-- pv_equiv track=rewrite | github.com/Skyffox/Advent-of-Code | 2022/day14.py | draw_canvas
-- ===== SOURCE A (Python) =====
-- from typing import List, Tuple
--
-- def draw_canvas(walls: List[List[int]], min_x: int, max_x: int, max_y: int) -> List[List[str]]:
--     """
--     Creates a visual representation of the terrain with walls and sand source.
--
--     Args:
--         walls (List[List[int]]): The list of wall coordinates.
--         min_x (int): The minimum x-coordinate of the grid.
--         max_x (int): The maximum x-coordinate of the grid.
--         max_y (int): The maximum y-coordinate of the grid.
--
--     Returns:
--         List[List[str]]: A 2D grid where walls are represented as '#', air as '.', and the sand source as '+'.
--     """
--     canvas = []
--     for y in range(max_y + 1):
--         canvas_line = []
--         for pos_x in range(min_x, max_x + 1):
--             if [pos_x, y] in walls:
--                 canvas_line.append("# ")
--             elif [pos_x, y] == [500, 0]:
--                 canvas_line.append("+ ")
--             else:
--                 canvas_line.append(". ")
--         canvas.append(canvas_line)
--
--     return canvas
-- ===== SOURCE B (Python) =====
-- def draw_canvas(walls, min_x, max_x, max_y):
--     # Pre-fill the grid with air, place the source, then scatter walls in one
--     # pass over the wall list (instead of a membership scan per cell).
--     canvas = [[". " for _ in range(min_x, max_x + 1)] for _ in range(max_y + 1)]
--     if min_x <= 500 <= max_x and 0 <= max_y:
--         canvas[0][500 - min_x] = "+ "
--     for w in walls:
--         if len(w) == 2:
--             x, y = w
--             if min_x <= x <= max_x and 0 <= y <= max_y:
--                 canvas[y][x - min_x] = "# "
--     return canvas
-- ===== Notes on version B (the rewrite author's own statement) =====
-- stated objective: alternative
-- what changed: Instead of testing every grid cell for membership in the wall list, B pre-fills the grid with air, places the source, and scatters each in-range wall onto the grid in a single pass over walls (per-cell scan removed; the grid fill itself still dominates, so a timing run did not confirm a speedup).
import Mathlib
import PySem

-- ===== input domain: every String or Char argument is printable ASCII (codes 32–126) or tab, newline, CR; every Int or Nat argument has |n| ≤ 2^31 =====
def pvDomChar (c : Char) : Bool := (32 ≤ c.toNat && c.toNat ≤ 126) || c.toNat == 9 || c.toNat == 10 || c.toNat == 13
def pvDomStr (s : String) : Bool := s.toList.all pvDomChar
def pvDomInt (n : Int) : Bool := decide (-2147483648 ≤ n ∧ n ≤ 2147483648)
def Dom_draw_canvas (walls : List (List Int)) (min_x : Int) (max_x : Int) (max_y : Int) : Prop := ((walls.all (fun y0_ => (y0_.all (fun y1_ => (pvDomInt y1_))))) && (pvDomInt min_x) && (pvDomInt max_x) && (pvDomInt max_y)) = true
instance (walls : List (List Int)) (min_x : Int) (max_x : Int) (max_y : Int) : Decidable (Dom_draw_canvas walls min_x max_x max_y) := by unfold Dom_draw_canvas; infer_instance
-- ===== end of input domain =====

-- B scatters walls onto a pre-filled grid in one pass over the wall list instead of A's per-cell membership scan (alternative algorithm; timing run did not confirm a speedup).

-- ===== PORT A =====
-- the two nested append loops of A, as foldl over the same ranges
def draw_canvas (walls : List (List Int)) (min_x : Int) (max_x : Int) (max_y : Int) : List (List String) :=
  (PySem.List.pyRange 0 (max_y + 1) 1).foldl (fun canvas y =>
    canvas ++ [(PySem.List.pyRange min_x (max_x + 1) 1).foldl (fun line pos_x =>
      line ++ [if [pos_x, y] ∈ walls then "# "
               else if ([pos_x, y] : List Int) = [500, 0] then "+ "
               else ". "]) []]) []

-- ===== PORT B =====
-- canvas[y][x - min_x] = "# "  (guarded in-range, so toNat is exact)
def pvScatter (min_x max_x max_y : Int) (cs : List (List String)) (w : List Int) : List (List String) :=
  match w with
  | [x, y] =>
      if min_x ≤ x ∧ x ≤ max_x ∧ 0 ≤ y ∧ y ≤ max_y then
        cs.modify y.toNat (fun row => row.set (x - min_x).toNat "# ")
      else cs
  | _ => cs

def pvBase (min_x max_x max_y : Int) : List (List String) :=
  (PySem.List.pyRange 0 (max_y + 1) 1).map (fun _ =>
    (PySem.List.pyRange min_x (max_x + 1) 1).map (fun _ => ". "))

-- canvas[0][500 - min_x] = "+ "  (guarded in-range, so toNat is exact)
def pvInit (min_x max_x max_y : Int) : List (List String) :=
  if min_x ≤ 500 ∧ 500 ≤ max_x ∧ 0 ≤ max_y then
    (pvBase min_x max_x max_y).modify 0 (fun row => row.set (500 - min_x).toNat "+ ")
  else pvBase min_x max_x max_y

def draw_canvas_alt (walls : List (List Int)) (min_x : Int) (max_x : Int) (max_y : Int) : List (List String) :=
  walls.foldl (pvScatter min_x max_x max_y) (pvInit min_x max_x max_y)

-- ===== PRECONDITION & SPEC =====
def Spec_draw_canvas (walls : List (List Int)) (min_x : Int) (max_x : Int) (max_y : Int) (out : List (List String)) : Prop := out = draw_canvas_alt walls min_x max_x max_y
instance (walls : List (List Int)) (min_x : Int) (max_x : Int) (max_y : Int) (out : List (List String)) : Decidable (Spec_draw_canvas walls min_x max_x max_y out) := by unfold Spec_draw_canvas; infer_instance

-- ===== CLAIM (what is proved, stated in full; the proofs are below) =====
def Claim_equal_draw_canvas : Prop := ∀ (walls : List (List Int)) (min_x : Int) (max_x : Int) (max_y : Int), Dom_draw_canvas walls min_x max_x max_y → Spec_draw_canvas walls min_x max_x max_y (draw_canvas walls min_x max_x max_y)

-- ===== LEMMAS AND PROOFS =====

-- wall w writes "# " into cell (y, x) of the grid
def pvHits (min_x max_x max_y : Int) (w : List Int) (y x : Nat) : Bool :=
  decide (w = [min_x + (x : Int), (y : Int)] ∧ min_x + (x : Int) ≤ max_x ∧ (y : Int) ≤ max_y)

theorem pv_mapIdx_id {α : Type} (l : List α) : l.mapIdx (fun _ v => v) = l := by
  apply List.ext_getElem?
  intro i
  simp [List.getElem?_mapIdx]

theorem pv_mapIdx_congr {α β : Type} (f g : Nat → α → β) (l : List α)
    (h : ∀ i a, f i a = g i a) : l.mapIdx f = l.mapIdx g := by
  have hfg : f = g := funext fun i => funext fun a => h i a
  rw [hfg]

theorem pv_set_eq_mapIdx {α : Type} (row : List α) (t : Nat) (v : α) :
    row.set t v = row.mapIdx (fun x w => if x = t then v else w) := by
  apply List.ext_getElem?
  intro i
  by_cases hi : i < row.length
  · by_cases ht : i = t
    · subst ht
      simp [hi]
    · simp [hi, ht, Ne.symm ht]
  · have h1 : row[i]? = none := List.getElem?_eq_none (by omega)
    have h2 : (row.set t v)[i]? = none := List.getElem?_eq_none (by simp; omega)
    simp [List.getElem?_mapIdx, h1, h2]

theorem pvScatter_get (min_x max_x max_y : Int) (cs : List (List String))
    (w : List Int) (y : Nat) :
    (pvScatter min_x max_x max_y cs w)[y]? =
      cs[y]?.map (fun row => row.mapIdx (fun x v =>
        if pvHits min_x max_x max_y w y x then "# " else v)) := by
  match w with
  | [x0, y0] =>
    by_cases hg : min_x ≤ x0 ∧ x0 ≤ max_x ∧ 0 ≤ y0 ∧ y0 ≤ max_y
    · by_cases hy : y0.toNat = y
      · have hrow : ∀ row : List String,
            row.set (x0 - min_x).toNat "# " = row.mapIdx (fun x v =>
              if pvHits min_x max_x max_y [x0, y0] y x then "# " else v) := by
          intro row
          rw [pv_set_eq_mapIdx]
          apply pv_mapIdx_congr
          intro i a
          have : (i = (x0 - min_x).toNat) ↔
              (pvHits min_x max_x max_y [x0, y0] y i = true) := by
            simp only [pvHits, decide_eq_true_eq, List.cons.injEq, and_true]
            constructor
            · intro h; subst h; omega
            · rintro ⟨⟨h1, h2⟩, _⟩; omega
          by_cases hc : i = (x0 - min_x).toNat
          · rw [if_pos hc, if_pos (this.mp hc)]
          · rw [if_neg hc, if_neg (fun h => hc (this.mpr h))]
        simp only [pvScatter]
        rw [if_pos hg, List.getElem?_modify]
        cases hc : cs[y]? with
        | none => simp
        | some row => simp [hy, hrow row]
      · have hfalse : ∀ i, pvHits min_x max_x max_y [x0, y0] y i = false := by
          intro i
          simp only [pvHits, decide_eq_false_iff_not]
          rintro ⟨h, -, -⟩
          simp only [List.cons.injEq, and_true] at h
          omega
        simp only [pvScatter]
        rw [if_pos hg, List.getElem?_modify]
        cases hc : cs[y]? with
        | none => simp
        | some row => simp [hy, hfalse, pv_mapIdx_id]
    · have hfalse : ∀ i, pvHits min_x max_x max_y [x0, y0] y i = false := by
        intro i
        simp only [pvHits, decide_eq_false_iff_not]
        rintro ⟨h, h1, h2⟩
        simp only [List.cons.injEq, and_true] at h
        obtain ⟨hx, hy'⟩ := h
        apply hg
        omega
      simp only [pvScatter]
      rw [if_neg hg]
      cases hc : cs[y]? with
      | none => simp
      | some row => simp [hfalse, pv_mapIdx_id]
  | [] =>
    have : ∀ i, pvHits min_x max_x max_y [] y i = false := by intro i; simp [pvHits]
    simp [pvScatter, this, pv_mapIdx_id]
  | [a] =>
    have : ∀ i, pvHits min_x max_x max_y [a] y i = false := by intro i; simp [pvHits]
    simp [pvScatter, this, pv_mapIdx_id]
  | a :: b :: cc :: t =>
    have : ∀ i, pvHits min_x max_x max_y (a :: b :: cc :: t) y i = false := by
      intro i; simp [pvHits]
    simp [pvScatter, this, pv_mapIdx_id]

theorem pvScatter_foldl_get (min_x max_x max_y : Int) (walls : List (List Int))
    (cs : List (List String)) (y : Nat) :
    (walls.foldl (pvScatter min_x max_x max_y) cs)[y]? =
      cs[y]?.map (fun row => row.mapIdx (fun x v =>
        if walls.any (fun w => pvHits min_x max_x max_y w y x) then "# " else v)) := by
  induction walls generalizing cs with
  | nil => simp [pv_mapIdx_id]
  | cons w ws ih =>
    rw [List.foldl_cons, ih, pvScatter_get, Option.map_map]
    cases hc : cs[y]? with
    | none => simp
    | some row =>
      simp only [Option.map_some, Function.comp, Option.some.injEq]
      rw [List.mapIdx_mapIdx]
      apply pv_mapIdx_congr
      intro i a
      simp only [List.any_cons, Function.comp]
      by_cases h1 : pvHits min_x max_x max_y w y i = true
      · simp [h1]
      · simp [h1]

theorem pv_foldl_append_map {α β : Type} (l : List α) (f : α → β) :
    l.foldl (fun acc x => acc ++ [f x]) [] = l.map f := by
  have h : ∀ (init : List β), l.foldl (fun acc x => acc ++ [f x]) init = init ++ l.map f := by
    induction l with
    | nil => simp
    | cons a t ih => intro init; simp [ih]
  simpa using h []


theorem pvInit_length (min_x max_x max_y : Int) :
    (pvInit min_x max_x max_y).length = (max_y + 1 - 0).toNat := by
  unfold pvInit pvBase
  split_ifs <;>
    simp [List.length_modify, PySem.List.pyRange_one]

theorem pvInit_get (min_x max_x max_y : Int) (yi : Nat)
    (hy : yi < (max_y + 1 - 0).toNat) :
    (pvInit min_x max_x max_y)[yi]? = some
      (if (min_x ≤ 500 ∧ 500 ≤ max_x ∧ 0 ≤ max_y) ∧ yi = 0 then
        (List.replicate (max_x + 1 - min_x).toNat ". ").set (500 - min_x).toNat "+ "
      else List.replicate (max_x + 1 - min_x).toNat ". ") := by
  have hbase : (pvBase min_x max_x max_y)[yi]? =
      some (List.replicate (max_x + 1 - min_x).toNat ". ") := by
    have hy' : yi < (max_y + 1).toNat := by omega
    unfold pvBase
    simp [PySem.List.pyRange_one, List.map_map,
      hy', Function.comp_def, List.map_const', List.length_range]
  unfold pvInit
  by_cases hg : min_x ≤ 500 ∧ 500 ≤ max_x ∧ 0 ≤ max_y
  · rw [if_pos hg, List.getElem?_modify, hbase]
    by_cases h0 : yi = 0
    · simp [h0, hg]
    · simp [hg, h0, (show ¬ ((0 : Nat) = yi) from fun h => h0 h.symm)]
  · rw [if_neg hg, hbase]
    simp [hg]

-- ===== VERDICT (by name: the statement is the Claim_ definition above) =====
theorem draw_canvas_spec : Claim_equal_draw_canvas := by
  intro walls min_x max_x max_y _
  unfold Spec_draw_canvas draw_canvas draw_canvas_alt
  apply List.ext_getElem?
  intro yi
  rw [pvScatter_foldl_get]
  simp only [pv_foldl_append_map, PySem.List.pyRange_one, List.map_map]
  by_cases hy : yi < (max_y + 1 - 0).toNat
  · rw [pvInit_get min_x max_x max_y yi hy]
    simp only [List.getElem?_map, List.getElem?_range, hy, Option.map_some,
      Function.comp, zero_add]
    refine congrArg some ?_
    apply List.ext_getElem?
    intro xi
    rw [List.getElem?_mapIdx]
    by_cases hx : xi < (max_x + 1 - min_x).toNat
    · have hrow : (if (min_x ≤ 500 ∧ 500 ≤ max_x ∧ 0 ≤ max_y) ∧ yi = 0 then
          (List.replicate (max_x + 1 - min_x).toNat ". ").set (500 - min_x).toNat "+ "
        else List.replicate (max_x + 1 - min_x).toNat ". ")[xi]? = some
          (if (min_x ≤ 500 ∧ 500 ≤ max_x ∧ 0 ≤ max_y) ∧ yi = 0 ∧
              xi = (500 - min_x).toNat then "+ " else ". ") := by
        split_ifs with h1 h2 h3
        · obtain ⟨hg1, hy1⟩ := h1
          obtain ⟨-, -, hx1⟩ := h2
          rw [hx1, List.getElem?_set_self (by simp; omega)]
        · rw [List.getElem?_set_ne, List.getElem?_replicate_of_lt hx]
          intro hc
          exact h2 ⟨h1.1, h1.2, hc.symm⟩
        · exact absurd ⟨h3.1, h3.2.1⟩ h1
        · exact List.getElem?_replicate_of_lt hx
      rw [hrow]
      simp only [List.getElem?_map, List.getElem?_range, hx, Option.map_some]
      refine congrArg some ?_
      simp only [Function.comp_apply]
      have hany : (walls.any (fun w => pvHits min_x max_x max_y w yi xi) = true) ↔
          ([min_x + (xi : Int), (yi : Int)] ∈ walls) := by
        simp only [List.any_eq_true, pvHits, decide_eq_true_eq]
        constructor
        · rintro ⟨w, hw, rfl, -, -⟩; exact hw
        · intro hm; exact ⟨_, hm, rfl, by omega, by omega⟩
      by_cases hm : ([min_x + (xi : Int), (yi : Int)] ∈ walls)
      · have : walls.any (fun w => pvHits min_x max_x max_y w yi xi) = true := hany.mpr hm
        simp [hm, this]
      · have : walls.any (fun w => pvHits min_x max_x max_y w yi xi) = false :=
          Bool.eq_false_iff.mpr (fun h => hm (hany.mp h))
        rw [if_neg hm, this]
        simp only [Bool.false_eq_true, if_false]
        simp only [List.cons.injEq, and_true]
        by_cases h5 : min_x + (xi : Int) = 500 ∧ (yi : Int) = 0
        · rw [if_pos h5, if_pos ⟨⟨by omega, by omega, by omega⟩, by omega, by omega⟩]
        · rw [if_neg h5, if_neg]
          rintro ⟨⟨hg1, hg2, hg3⟩, h0, ht⟩
          exact h5 ⟨by omega, by omega⟩
    · have h2 : (if (min_x ≤ 500 ∧ 500 ≤ max_x ∧ 0 ≤ max_y) ∧ yi = 0 then
          (List.replicate (max_x + 1 - min_x).toNat ". ").set (500 - min_x).toNat "+ "
        else List.replicate (max_x + 1 - min_x).toNat ". ")[xi]? = (none : Option String) := by
        apply List.getElem?_eq_none
        split_ifs <;> simp only [List.length_set, List.length_replicate] <;> omega
      rw [h2]
      simp only [Option.map_none]
      apply List.getElem?_eq_none
      simp only [List.length_map, List.length_range]
      omega
  · have h1 : (pvInit min_x max_x max_y)[yi]? = none :=
      List.getElem?_eq_none (by rw [pvInit_length]; omega)
    rw [h1]
    simp only [Option.map_none]
    apply List.getElem?_eq_none
    simp only [List.length_map, List.length_range]
    omega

ABOUT THIS EXERCISE >> Which lines above run from the one containing "by_cases hx : xi" down to the one containing "xi = (500 - min_x).toNat"? Repeat exactly those, both ends included, and nothing else.

RESULT OF THE EXERCISE >>
    by_cases hx : xi < (max_x + 1 - min_x).toNat
    · have hrow : (if (min_x ≤ 500 ∧ 500 ≤ max_x ∧ 0 ≤ max_y) ∧ yi = 0 then
          (List.replicate (max_x + 1 - min_x).toNat ". ").set (500 - min_x).toNat "+ "
        else List.replicate (max_x + 1 - min_x).toNat ". ")[xi]? = some
          (if (min_x ≤ 500 ∧ 500 ≤ max_x ∧ 0 ≤ max_y) ∧ yi = 0 ∧
              xi = (500 - min_x).toNat then "+ " else ". ") := by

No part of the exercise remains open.